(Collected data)
+++
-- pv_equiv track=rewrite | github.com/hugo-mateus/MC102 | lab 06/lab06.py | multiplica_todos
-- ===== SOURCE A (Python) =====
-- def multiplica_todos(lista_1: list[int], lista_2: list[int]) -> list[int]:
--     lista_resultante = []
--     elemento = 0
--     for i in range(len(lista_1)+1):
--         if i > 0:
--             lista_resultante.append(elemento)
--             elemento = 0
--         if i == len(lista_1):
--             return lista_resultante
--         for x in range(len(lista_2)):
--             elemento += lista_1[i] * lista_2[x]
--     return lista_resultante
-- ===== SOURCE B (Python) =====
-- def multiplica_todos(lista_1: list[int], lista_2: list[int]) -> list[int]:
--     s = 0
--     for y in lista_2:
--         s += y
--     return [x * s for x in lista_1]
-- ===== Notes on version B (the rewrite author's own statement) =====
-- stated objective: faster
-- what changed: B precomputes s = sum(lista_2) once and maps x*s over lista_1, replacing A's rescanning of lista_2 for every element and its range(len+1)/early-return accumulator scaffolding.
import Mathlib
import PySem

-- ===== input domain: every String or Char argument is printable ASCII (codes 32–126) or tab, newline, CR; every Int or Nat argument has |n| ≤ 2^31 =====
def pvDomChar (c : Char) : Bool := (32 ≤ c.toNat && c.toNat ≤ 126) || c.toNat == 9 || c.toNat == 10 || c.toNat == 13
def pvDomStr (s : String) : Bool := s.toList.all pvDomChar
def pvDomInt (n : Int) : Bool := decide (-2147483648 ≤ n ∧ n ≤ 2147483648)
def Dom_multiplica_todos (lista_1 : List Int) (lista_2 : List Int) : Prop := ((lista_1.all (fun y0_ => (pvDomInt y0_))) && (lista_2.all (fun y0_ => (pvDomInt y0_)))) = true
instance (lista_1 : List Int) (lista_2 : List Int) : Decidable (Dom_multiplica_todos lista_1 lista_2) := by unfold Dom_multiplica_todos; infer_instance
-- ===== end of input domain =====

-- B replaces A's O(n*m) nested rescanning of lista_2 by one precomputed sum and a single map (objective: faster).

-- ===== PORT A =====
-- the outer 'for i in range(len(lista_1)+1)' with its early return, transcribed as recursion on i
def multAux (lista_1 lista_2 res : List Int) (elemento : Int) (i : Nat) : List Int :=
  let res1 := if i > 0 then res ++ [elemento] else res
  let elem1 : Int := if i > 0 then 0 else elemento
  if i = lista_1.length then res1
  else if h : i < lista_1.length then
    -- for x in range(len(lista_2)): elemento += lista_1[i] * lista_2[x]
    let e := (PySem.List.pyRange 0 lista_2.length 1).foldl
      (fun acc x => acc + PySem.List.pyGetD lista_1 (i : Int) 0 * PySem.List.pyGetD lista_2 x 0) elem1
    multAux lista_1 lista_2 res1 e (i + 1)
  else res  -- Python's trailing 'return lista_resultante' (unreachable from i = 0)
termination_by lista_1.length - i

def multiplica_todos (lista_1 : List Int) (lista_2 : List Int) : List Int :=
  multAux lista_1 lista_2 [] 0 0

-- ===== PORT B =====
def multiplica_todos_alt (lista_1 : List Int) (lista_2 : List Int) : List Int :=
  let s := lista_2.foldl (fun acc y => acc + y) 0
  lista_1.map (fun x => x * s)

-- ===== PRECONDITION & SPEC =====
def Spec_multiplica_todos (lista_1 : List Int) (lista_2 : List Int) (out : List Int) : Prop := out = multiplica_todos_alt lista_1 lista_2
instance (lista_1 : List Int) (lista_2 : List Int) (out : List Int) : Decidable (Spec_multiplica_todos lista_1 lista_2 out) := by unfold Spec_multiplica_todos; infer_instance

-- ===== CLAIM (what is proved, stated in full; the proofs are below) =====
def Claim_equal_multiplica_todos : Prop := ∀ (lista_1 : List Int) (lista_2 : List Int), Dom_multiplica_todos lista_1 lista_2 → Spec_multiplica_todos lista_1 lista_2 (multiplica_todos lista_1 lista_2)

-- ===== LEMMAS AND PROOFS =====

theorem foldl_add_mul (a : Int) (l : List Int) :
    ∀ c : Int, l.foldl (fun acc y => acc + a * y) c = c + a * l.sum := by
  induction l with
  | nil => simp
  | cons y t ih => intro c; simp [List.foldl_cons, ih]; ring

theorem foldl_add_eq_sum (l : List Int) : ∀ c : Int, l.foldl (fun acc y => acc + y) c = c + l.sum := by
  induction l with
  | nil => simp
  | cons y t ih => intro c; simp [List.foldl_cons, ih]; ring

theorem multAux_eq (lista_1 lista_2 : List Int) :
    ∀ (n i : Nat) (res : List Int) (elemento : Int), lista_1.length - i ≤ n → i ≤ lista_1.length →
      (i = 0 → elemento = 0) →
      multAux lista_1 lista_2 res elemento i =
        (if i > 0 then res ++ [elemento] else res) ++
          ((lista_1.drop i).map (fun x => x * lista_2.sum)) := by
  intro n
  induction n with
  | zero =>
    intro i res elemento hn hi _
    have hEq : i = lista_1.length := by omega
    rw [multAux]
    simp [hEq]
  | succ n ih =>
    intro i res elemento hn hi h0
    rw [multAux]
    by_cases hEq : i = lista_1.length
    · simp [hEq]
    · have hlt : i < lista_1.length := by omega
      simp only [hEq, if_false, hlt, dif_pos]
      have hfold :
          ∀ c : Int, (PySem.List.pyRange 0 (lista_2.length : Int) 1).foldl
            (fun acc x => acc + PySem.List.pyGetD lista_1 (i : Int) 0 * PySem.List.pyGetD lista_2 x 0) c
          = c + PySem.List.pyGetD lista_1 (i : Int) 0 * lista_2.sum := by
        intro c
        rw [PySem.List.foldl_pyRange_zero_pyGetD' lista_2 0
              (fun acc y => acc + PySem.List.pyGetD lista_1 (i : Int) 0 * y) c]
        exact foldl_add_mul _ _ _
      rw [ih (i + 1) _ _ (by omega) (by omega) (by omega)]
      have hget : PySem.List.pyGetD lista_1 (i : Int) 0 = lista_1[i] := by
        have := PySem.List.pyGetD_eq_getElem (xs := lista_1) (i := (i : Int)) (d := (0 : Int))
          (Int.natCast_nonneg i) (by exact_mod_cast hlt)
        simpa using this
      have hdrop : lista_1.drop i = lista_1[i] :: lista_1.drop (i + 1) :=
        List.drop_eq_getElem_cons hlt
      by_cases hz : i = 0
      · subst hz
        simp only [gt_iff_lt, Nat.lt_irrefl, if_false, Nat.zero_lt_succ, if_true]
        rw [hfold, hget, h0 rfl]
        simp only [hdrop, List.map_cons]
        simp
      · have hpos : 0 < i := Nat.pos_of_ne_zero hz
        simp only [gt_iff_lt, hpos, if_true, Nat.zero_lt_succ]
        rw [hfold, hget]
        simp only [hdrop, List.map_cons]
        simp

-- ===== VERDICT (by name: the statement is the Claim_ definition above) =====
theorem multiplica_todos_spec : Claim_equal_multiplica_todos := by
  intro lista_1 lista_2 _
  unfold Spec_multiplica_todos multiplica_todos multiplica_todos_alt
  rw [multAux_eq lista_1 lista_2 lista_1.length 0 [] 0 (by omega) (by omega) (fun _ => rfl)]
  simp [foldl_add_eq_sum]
+++
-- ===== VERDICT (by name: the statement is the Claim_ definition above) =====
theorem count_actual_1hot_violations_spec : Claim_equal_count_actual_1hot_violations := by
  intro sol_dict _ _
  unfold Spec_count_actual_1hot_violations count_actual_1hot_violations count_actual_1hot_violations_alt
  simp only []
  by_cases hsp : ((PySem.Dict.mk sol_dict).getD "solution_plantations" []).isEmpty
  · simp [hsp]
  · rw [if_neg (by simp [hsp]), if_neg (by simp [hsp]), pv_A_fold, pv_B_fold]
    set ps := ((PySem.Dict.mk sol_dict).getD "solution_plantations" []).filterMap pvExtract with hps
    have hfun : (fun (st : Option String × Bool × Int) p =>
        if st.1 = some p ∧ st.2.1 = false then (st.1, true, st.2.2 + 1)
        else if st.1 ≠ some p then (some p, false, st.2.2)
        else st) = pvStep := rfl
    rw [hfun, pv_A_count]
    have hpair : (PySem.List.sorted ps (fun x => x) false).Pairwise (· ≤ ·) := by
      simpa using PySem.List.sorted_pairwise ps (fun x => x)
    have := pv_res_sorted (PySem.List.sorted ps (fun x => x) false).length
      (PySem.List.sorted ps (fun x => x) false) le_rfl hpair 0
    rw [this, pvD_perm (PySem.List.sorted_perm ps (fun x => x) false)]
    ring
+++
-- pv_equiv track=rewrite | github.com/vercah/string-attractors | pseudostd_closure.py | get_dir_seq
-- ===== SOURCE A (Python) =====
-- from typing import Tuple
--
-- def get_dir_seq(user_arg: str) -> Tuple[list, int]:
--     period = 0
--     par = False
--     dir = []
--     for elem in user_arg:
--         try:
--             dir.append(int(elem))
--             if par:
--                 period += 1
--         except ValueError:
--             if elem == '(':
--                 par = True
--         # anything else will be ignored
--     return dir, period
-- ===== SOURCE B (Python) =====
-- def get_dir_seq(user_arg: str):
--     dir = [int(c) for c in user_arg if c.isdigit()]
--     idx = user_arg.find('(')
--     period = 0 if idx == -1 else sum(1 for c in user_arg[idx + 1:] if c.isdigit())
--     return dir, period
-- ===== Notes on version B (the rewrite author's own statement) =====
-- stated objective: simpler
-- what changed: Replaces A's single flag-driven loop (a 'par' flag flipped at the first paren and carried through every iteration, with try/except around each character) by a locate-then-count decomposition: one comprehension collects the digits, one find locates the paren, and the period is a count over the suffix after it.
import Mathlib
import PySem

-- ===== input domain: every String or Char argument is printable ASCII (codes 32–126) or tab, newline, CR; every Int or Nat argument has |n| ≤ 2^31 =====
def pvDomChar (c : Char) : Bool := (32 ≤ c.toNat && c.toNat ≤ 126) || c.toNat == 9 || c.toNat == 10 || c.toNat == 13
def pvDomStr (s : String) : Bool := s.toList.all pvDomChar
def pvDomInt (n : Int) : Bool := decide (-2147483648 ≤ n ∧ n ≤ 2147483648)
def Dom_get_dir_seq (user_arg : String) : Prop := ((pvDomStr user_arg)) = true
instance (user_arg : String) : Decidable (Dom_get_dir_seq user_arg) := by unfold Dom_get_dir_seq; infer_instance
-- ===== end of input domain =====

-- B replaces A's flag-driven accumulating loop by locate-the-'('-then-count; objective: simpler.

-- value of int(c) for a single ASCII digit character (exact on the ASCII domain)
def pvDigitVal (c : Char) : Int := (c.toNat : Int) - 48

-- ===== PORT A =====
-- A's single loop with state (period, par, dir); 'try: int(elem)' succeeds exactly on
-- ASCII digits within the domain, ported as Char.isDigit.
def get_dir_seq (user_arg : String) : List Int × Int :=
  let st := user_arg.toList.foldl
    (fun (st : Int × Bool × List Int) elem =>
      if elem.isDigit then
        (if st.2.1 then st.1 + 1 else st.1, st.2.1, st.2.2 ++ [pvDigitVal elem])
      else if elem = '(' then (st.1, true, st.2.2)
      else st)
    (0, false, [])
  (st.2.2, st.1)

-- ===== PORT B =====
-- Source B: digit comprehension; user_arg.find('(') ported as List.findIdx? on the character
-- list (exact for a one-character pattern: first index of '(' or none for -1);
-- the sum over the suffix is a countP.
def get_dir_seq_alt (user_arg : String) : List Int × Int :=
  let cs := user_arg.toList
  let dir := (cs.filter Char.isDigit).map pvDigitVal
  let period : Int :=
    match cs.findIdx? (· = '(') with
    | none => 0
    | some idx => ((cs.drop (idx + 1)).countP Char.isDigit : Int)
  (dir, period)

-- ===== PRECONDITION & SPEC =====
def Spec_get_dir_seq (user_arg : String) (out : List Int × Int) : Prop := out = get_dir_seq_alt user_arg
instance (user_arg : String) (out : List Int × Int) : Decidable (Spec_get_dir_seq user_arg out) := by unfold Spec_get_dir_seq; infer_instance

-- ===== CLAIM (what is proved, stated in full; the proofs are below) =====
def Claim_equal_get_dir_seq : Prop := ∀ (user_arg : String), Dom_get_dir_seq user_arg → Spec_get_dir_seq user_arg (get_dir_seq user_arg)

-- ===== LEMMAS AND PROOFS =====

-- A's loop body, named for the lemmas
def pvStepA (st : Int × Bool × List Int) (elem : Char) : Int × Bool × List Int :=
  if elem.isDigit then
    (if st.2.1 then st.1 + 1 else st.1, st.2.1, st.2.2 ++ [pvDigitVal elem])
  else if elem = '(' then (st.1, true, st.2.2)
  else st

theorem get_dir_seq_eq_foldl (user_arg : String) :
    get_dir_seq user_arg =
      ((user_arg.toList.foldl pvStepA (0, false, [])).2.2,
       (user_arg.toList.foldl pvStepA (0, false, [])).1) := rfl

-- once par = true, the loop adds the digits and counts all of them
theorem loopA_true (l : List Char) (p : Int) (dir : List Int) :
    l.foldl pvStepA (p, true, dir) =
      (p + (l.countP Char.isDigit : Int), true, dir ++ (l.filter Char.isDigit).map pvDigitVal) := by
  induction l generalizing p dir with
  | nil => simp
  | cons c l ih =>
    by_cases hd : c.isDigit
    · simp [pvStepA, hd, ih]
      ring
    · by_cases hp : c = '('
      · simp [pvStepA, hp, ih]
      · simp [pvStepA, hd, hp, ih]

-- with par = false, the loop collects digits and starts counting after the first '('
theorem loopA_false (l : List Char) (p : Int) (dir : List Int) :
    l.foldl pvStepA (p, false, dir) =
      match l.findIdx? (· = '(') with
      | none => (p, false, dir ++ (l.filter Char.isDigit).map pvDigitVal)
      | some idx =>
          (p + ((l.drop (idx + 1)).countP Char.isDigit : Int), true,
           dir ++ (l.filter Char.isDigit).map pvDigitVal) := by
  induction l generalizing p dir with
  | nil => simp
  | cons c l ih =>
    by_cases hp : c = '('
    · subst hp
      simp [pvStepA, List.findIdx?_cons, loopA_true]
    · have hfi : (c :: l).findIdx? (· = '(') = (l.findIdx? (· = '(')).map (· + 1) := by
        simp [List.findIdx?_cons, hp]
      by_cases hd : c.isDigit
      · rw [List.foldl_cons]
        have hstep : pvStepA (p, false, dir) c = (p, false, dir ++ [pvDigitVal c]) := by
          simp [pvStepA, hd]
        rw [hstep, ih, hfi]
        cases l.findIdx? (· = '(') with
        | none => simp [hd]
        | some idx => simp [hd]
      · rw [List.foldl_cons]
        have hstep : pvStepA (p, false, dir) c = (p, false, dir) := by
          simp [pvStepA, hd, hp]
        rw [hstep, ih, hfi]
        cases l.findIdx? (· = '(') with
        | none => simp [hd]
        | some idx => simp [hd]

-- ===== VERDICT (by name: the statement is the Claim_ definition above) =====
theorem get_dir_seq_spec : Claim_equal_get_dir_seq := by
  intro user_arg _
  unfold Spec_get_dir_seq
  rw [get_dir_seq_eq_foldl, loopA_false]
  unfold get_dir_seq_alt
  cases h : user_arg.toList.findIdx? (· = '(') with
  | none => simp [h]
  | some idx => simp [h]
+++
**Task objective:**
Looking at the data above, return every line from the one with "(dir, period)" down to the one with "instance (user_arg : String) (out", exactly and inclusively.

**Written answer:**
  (dir, period)

-- ===== PRECONDITION & SPEC =====
def Spec_get_dir_seq (user_arg : String) (out : List Int × Int) : Prop := out = get_dir_seq_alt user_arg
instance (user_arg : String) (out : List Int × Int) : Decidable (Spec_get_dir_seq user_arg out) := by unfold Spec_get_dir_seq; infer_instance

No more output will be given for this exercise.